The starting point is familiar. A sales rep wants to give a customer a non-standard price or discount. This requires approval. In most companies, this approval runs over email: the rep writes, the manager says “approved,” the decision is made.

This is not an approval but a gap. Which price, on what rationale, with what margin impact, against which alternatives was it approved? None of it is recorded. Six months later, there is no trail of this decision.

Now let us turn this simple approval, step by step, into a decision system. Each step is the concrete counterpart of an abstract “decision system” principle.

Step 1: Bringing context to the screen

The first transformation is bringing the right context in front of the person making the decision.

In email approval, the manager usually sees only the requested price. They have to look up the context the decision needs themselves: what is the current price? What will the margin be? What did we give this customer before? Where is the competitor?

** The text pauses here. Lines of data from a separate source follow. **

-- pv_equiv track=rewrite | github.com/tannerr12/Data-Structures-and-Algorithms | 3237-alt-and-tab-simulation/3237-alt-and-tab-simulation.py | simulationResult
-- ===== SOURCE A (Python) =====
-- from typing import List
--
-- def simulationResult(windows: List[int], queries: List[int]) -> List[int]:
--
--     seen = set()
--     arr = []
--
--     for i in range(len(queries)-1,-1,-1):
--
--         val = queries[i]
--         if val not in seen:
--             arr.append(val)
--             seen.add(val)
--
--
--
--
--     for i in range(len(windows)):
--         val = windows[i]
--         if val not in seen:
--             arr.append(val)
--
--     return arr
-- ===== SOURCE B (Python) =====
-- def simulationResult(windows, queries):
--     # index: value -> last index in queries; order = values sorted by descending last index
--     last = {}
--     for i, q in enumerate(queries):
--         last[q] = i
--     order = sorted(last, key=lambda v: -last[v])
--     return order + [w for w in windows if w not in last]
-- ===== Notes on version B (the rewrite author's own statement) =====
-- stated objective: alternative
-- what changed: A dedupes queries in a single reverse pass with a seen-set; B instead builds a dict of each value's last index in one forward pass, sorts the keys by descending last index (last indices are distinct, so this reproduces A's reverse-dedup order exactly), and appends the windows not occurring in queries by a filter.
import Mathlib
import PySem

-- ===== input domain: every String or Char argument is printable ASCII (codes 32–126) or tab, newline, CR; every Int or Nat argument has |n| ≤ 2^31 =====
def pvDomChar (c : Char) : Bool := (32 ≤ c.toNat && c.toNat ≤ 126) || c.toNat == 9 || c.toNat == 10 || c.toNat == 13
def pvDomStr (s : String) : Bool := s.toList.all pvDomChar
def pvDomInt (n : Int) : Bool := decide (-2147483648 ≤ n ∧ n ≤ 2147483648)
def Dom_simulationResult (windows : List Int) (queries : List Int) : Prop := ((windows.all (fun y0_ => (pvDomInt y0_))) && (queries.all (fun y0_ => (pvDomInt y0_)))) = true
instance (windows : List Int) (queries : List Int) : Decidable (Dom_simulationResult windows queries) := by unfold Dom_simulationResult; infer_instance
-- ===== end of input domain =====

-- B replaces A's reverse-pass dedup with a last-index dict plus a sort by descending last index; return value only, no mutation. Objective: alternative decomposition (not faster).

-- ===== PORT A =====
def simulationResult (windows : List Int) (queries : List Int) : List Int :=
  -- seen = set(); arr = []; for i in range(len(queries)-1,-1,-1): …
  let st := (PySem.List.pyRange (PySem.List.len queries - 1) (-1) (-1)).foldl
    (fun (st : PySem.Set Int × List Int) i =>
      let val := PySem.List.pyGetD queries i 0
      if PySem.Set.contains st.1 val then st
      else (PySem.Set.add st.1 val, st.2 ++ [val]))
    (PySem.Set.empty, [])
  -- for i in range(len(windows)): …
  (PySem.List.pyRange 0 (PySem.List.len windows)).foldl
    (fun arr i =>
      let val := PySem.List.pyGetD windows i 0
      if PySem.Set.contains st.1 val then arr else arr ++ [val])
    st.2

-- ===== PORT B =====
def simulationResult_alt (windows : List Int) (queries : List Int) : List Int :=
  -- last = {}; for i, q in enumerate(queries): last[q] = i
  let last := (PySem.List.enumerate queries 0).foldl
    (fun (d : PySem.Dict Int Int) p => d.insert p.2 p.1) PySem.Dict.empty
  -- order = sorted(last, key=lambda v: -last[v])
  let order := PySem.List.sorted (PySem.Dict.keys last) (fun v => -(last.getD v 0))
  order ++ windows.filter (fun w => !(last.contains w))

-- ===== PRECONDITION & SPEC =====
def Spec_simulationResult (windows : List Int) (queries : List Int) (out : List Int) : Prop := out = simulationResult_alt windows queries
instance (windows : List Int) (queries : List Int) (out : List Int) : Decidable (Spec_simulationResult windows queries out) := by unfold Spec_simulationResult; infer_instance

-- ===== CLAIM (what is proved, stated in full; the proofs are below) =====
def Claim_equal_simulationResult : Prop := ∀ (windows : List Int) (queries : List Int), Dom_simulationResult windows queries → Spec_simulationResult windows queries (simulationResult windows queries)

-- ===== LEMMAS AND PROOFS =====

-- B's last-index dict, standalone (same fold as in simulationResult_alt)
def pvLastDict (queries : List Int) : PySem.Dict Int Int :=
  (PySem.List.enumerate queries 0).foldl
    (fun (d : PySem.Dict Int Int) p => d.insert p.2 p.1) PySem.Dict.empty

lemma pvLastDict_keys (queries : List Int) :
    (pvLastDict queries).keys = PySem.List.dedup queries := by
  unfold pvLastDict
  rw [PySem.Dict.keys_foldl_insert_key (PySem.List.enumerate queries 0) (·.2) (fun _ p => p.1)
    PySem.Dict.empty]
  simp [PySem.List.map_snd_enumerate, PySem.Set.update,
    PySem.Set.ofList_eq_foldl]

-- the dict really holds each value's LAST index in queries
lemma pvLastDict_getD (queries : List Int) (v : Int) :
    (pvLastDict queries).getD v 0 =
      if v ∈ queries then (queries.length : Int) - 1 - (queries.reverse.idxOf v : Int) else 0 := by
  induction queries using List.reverseRecOn with
  | nil => simp [pvLastDict]
  | append_singleton qs x ih =>
    unfold pvLastDict at *
    rw [PySem.List.enumerate_append, List.foldl_append]
    simp only [PySem.List.enumerate, List.foldl_cons, List.foldl_nil]
    rw [PySem.Dict.getD_insert]
    by_cases hvx : v = x
    · subst hvx
      simp [List.idxOf_cons_self]
    · rw [if_neg hvx, ih]
      have hidx : ((qs ++ [x]).reverse).idxOf v = qs.reverse.idxOf v + 1 := by
        simp only [List.reverse_append, List.reverse_singleton, List.singleton_append]
        exact List.idxOf_cons_ne _ (by exact fun h => hvx h.symm)
      by_cases hv : v ∈ qs
      · rw [if_pos hv, if_pos (by simp [hv])]
        rw [hidx]
        simp
        ring
      · rw [if_neg hv, if_neg (by simp [hv, hvx])]

lemma pv_idxOf_append_self (b : Int) (qs : List Int) (h : b ∉ qs) :
    (qs ++ [b]).idxOf b = qs.length := by
  induction qs with
  | nil => simp
  | cons a t ih =>
    simp only [List.mem_cons, not_or] at h
    simp only [List.cons_append, List.idxOf_cons_ne _ (fun he => h.1 he.symm), ih h.2,
      List.length_cons]

lemma pv_dedup_append_singleton (xs : List Int) (x : Int) :
    PySem.List.dedup (xs ++ [x]) =
      if x ∈ xs then PySem.List.dedup xs else PySem.List.dedup xs ++ [x] := by
  rw [PySem.List.dedup_eq_ofList, PySem.Set.ofList_eq_foldl, List.foldl_append]
  simp only [List.foldl_cons, List.foldl_nil]
  rw [← PySem.Set.ofList_eq_foldl, PySem.List.dedup_eq_ofList]
  by_cases h : x ∈ xs
  · simp [PySem.Set.add, PySem.Set.contains, PySem.Set.mem_ofList, h]
  · simp [PySem.Set.add, PySem.Set.contains, PySem.Set.mem_ofList, h]

-- dedup keeps first occurrences in order of increasing first-occurrence index
lemma pv_dedup_pairwise_idxOf (xs : List Int) :
    (PySem.List.dedup xs).Pairwise (fun a b => xs.idxOf a < xs.idxOf b) := by
  induction xs using List.reverseRecOn with
  | nil => simp [PySem.List.dedup]
  | append_singleton qs x ih =>
    rw [pv_dedup_append_singleton]
    by_cases h : x ∈ qs
    · rw [if_pos h]
      refine ih.imp_of_mem ?_
      intro a b ha hb hr
      rw [List.idxOf_append_of_mem (by rw [PySem.List.mem_dedup] at ha; exact ha),
          List.idxOf_append_of_mem (by rw [PySem.List.mem_dedup] at hb; exact hb)]
      exact hr
    · rw [if_neg h, List.pairwise_append]
      refine ⟨ih.imp_of_mem ?_, by simp, ?_⟩
      · intro a b ha hb hr
        rw [List.idxOf_append_of_mem (by rw [PySem.List.mem_dedup] at ha; exact ha),
            List.idxOf_append_of_mem (by rw [PySem.List.mem_dedup] at hb; exact hb)]
        exact hr
      · intro a ha b hb
        simp only [List.mem_singleton] at hb; subst hb
        rw [PySem.List.mem_dedup] at ha
        rw [List.idxOf_append_of_mem ha, pv_idxOf_append_self b qs h]
        exact List.idxOf_lt_length_of_mem ha

-- A's first loop: with seen and arr kept equal, it is exactly Set.update
lemma pv_loop1 (l : List Int) (s : List Int) :
    l.foldl
      (fun (st : PySem.Set Int × List Int) v =>
        if PySem.Set.contains st.1 v then st
        else (PySem.Set.add st.1 v, st.2 ++ [v]))
      (s, s)
    = (PySem.Set.update s l, PySem.Set.update s l) := by
  induction l generalizing s with
  | nil => simp [PySem.Set.update]
  | cons v l ih =>
    simp only [List.foldl_cons]
    have hmem : PySem.Set.contains s v = true ↔ v ∈ s := by simp [PySem.Set.contains]
    by_cases h : PySem.Set.contains s v
    · rw [if_pos h, ih s]
      have hs : PySem.Set.add s v = s := by simp [PySem.Set.add, hmem.mp h]
      simp [PySem.Set.update, hs]
    · rw [if_neg h]
      have hadd : PySem.Set.add s v = s ++ [v] := by
        simp [PySem.Set.add]
        intro hv; exact absurd (hmem.mpr hv) h
      rw [hadd, ih (s ++ [v])]
      simp [PySem.Set.update, hadd]

-- the sort of B's keys by descending last index IS the reverse-order dedup of queries
lemma pv_order_eq (queries : List Int) :
    PySem.List.sorted ((pvLastDict queries).keys) (fun v => -((pvLastDict queries).getD v 0))
      = PySem.List.dedup queries.reverse := by
  apply PySem.List.sorted_eq_of_perm_of_pairwise_lt
  · rw [pvLastDict_keys]
    rw [List.perm_ext_iff_of_nodup (PySem.List.nodup_dedup _) (PySem.List.nodup_dedup _)]
    intro a
    simp
  · refine (pv_dedup_pairwise_idxOf queries.reverse).imp_of_mem ?_
    intro a b ha hb hr
    rw [PySem.List.mem_dedup, List.mem_reverse] at ha hb
    rw [pvLastDict_getD, pvLastDict_getD, if_pos ha, if_pos hb]
    have h1 : (queries.reverse.reverse.idxOf a) = queries.idxOf a := by rw [List.reverse_reverse]
    have h2 : (queries.reverse.reverse.idxOf b) = queries.idxOf b := by rw [List.reverse_reverse]
    omega

lemma pv_updateNil_eq_dedup (l : List Int) :
    PySem.Set.update ([] : List Int) l = PySem.List.dedup l := by
  rw [PySem.List.dedup_eq_ofList, PySem.Set.ofList_eq_foldl]
  simp [PySem.Set.update]

-- ===== VERDICT (by name: the statement is the Claim_ definition above) =====
theorem simulationResult_spec : Claim_equal_simulationResult := by
  intro windows queries _
  unfold Spec_simulationResult simulationResult simulationResult_alt
  -- A's reverse index loop is a fold over queries.reverse
  have hrange : PySem.List.pyRange (PySem.List.len queries - 1) (-1) (-1)
      = (PySem.List.pyRange 0 (PySem.List.len queries)).reverse := by
    rw [PySem.List.pyRange_neg_one_eq_reverse]
    norm_num
  have hfold : ∀ {β : Type} (f : β → Int → β) (init : β),
      (PySem.List.pyRange 0 (PySem.List.len queries)).reverse.foldl
        (fun acc j => f acc (PySem.List.pyGetD queries j 0)) init
      = queries.reverse.foldl f init := by
    intro β f init
    conv_rhs => rw [← PySem.List.map_pyGetD_pyRange_zero queries 0]
    rw [← List.map_reverse, List.foldl_map]
  rw [hrange]
  rw [hfold (fun (st : PySem.Set Int × List Int) v =>
        if PySem.Set.contains st.1 v then st
        else (PySem.Set.add st.1 v, st.2 ++ [v])) (PySem.Set.empty, [])]
  have hempty : (PySem.Set.empty : PySem.Set Int) = ([] : List Int) := rfl
  rw [hempty, pv_loop1, pv_updateNil_eq_dedup]
  -- A's second loop is a filter over windows
  rw [PySem.List.foldl_pyRange_zero_pyGetD windows 0
    (fun arr val => if PySem.Set.contains (PySem.List.dedup queries.reverse) val then arr
      else arr ++ [val])]
  have hbody : (fun (acc : List Int) (val : Int) =>
        if PySem.Set.contains (PySem.List.dedup queries.reverse) val then acc else acc ++ [val])
      = (fun acc val =>
        if (!PySem.Set.contains (PySem.List.dedup queries.reverse) val) = true
        then acc ++ [id val] else acc) := by
    funext acc val
    cases h : PySem.Set.contains (PySem.List.dedup queries.reverse) val
    · simp
    · simp
  rw [hbody, PySem.List.foldl_append_if, List.map_id]
  -- B's pieces
  show _ = PySem.List.sorted ((pvLastDict queries).keys)
      (fun v => -((pvLastDict queries).getD v 0))
    ++ windows.filter (fun w => !((pvLastDict queries).contains w))
  rw [pv_order_eq]
  congr 1
  apply List.filter_congr
  intro w _
  have hA : (!PySem.Set.contains (PySem.List.dedup queries.reverse) w) = !decide (w ∈ queries) := by
    simp [PySem.Set.contains]
  have hB : (!(pvLastDict queries).contains w) = !decide (w ∈ queries) := by
    by_cases h : w ∈ queries
    · have : (pvLastDict queries).contains w = true := by
        rw [PySem.Dict.contains_iff_mem_keys, pvLastDict_keys, PySem.List.mem_dedup]
        exact h
      simp [this, h]
    · have : ¬ (pvLastDict queries).contains w = true := by
        rw [PySem.Dict.contains_iff_mem_keys, pvLastDict_keys, PySem.List.mem_dedup]
        exact h
      simp [Bool.not_eq_true] at this
      simp [this, h]
  rw [hA, hB]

A decision system brings this context to the moment of approval. The screen shows, along with the requested price, the current price, the margin impact, the customer’s past terms, their volume and, if available, the competitor price. The decision-maker no longer searches; they compare.

This is the first concrete form of the “not a report, but a decision system” principle: information is moved to where the decision is made.

Step 2: Defining thresholds

The second transformation is no longer putting every approval in the same basket.

Not all price exceptions are at the same risk level. A 2 percent discount and a 30 percent discount do not deserve the same approval process. A small flexibility for a standard customer and a large concession for a strategic customer cannot be handled with the same attention.

A decision system defines thresholds. Exceptions below a certain limit are approved automatically or pass in one step. Those above a certain threshold go to a higher approval. If margin falls below a certain level, the system produces an additional alert.

This way, the approval burden becomes proportional to the risk of the decision. Low-risk decisions speed up, high-risk decisions slow down and are reviewed properly.

Step 3: Offering recommendations and alternatives

The third transformation is the system not only showing the requested price but offering options.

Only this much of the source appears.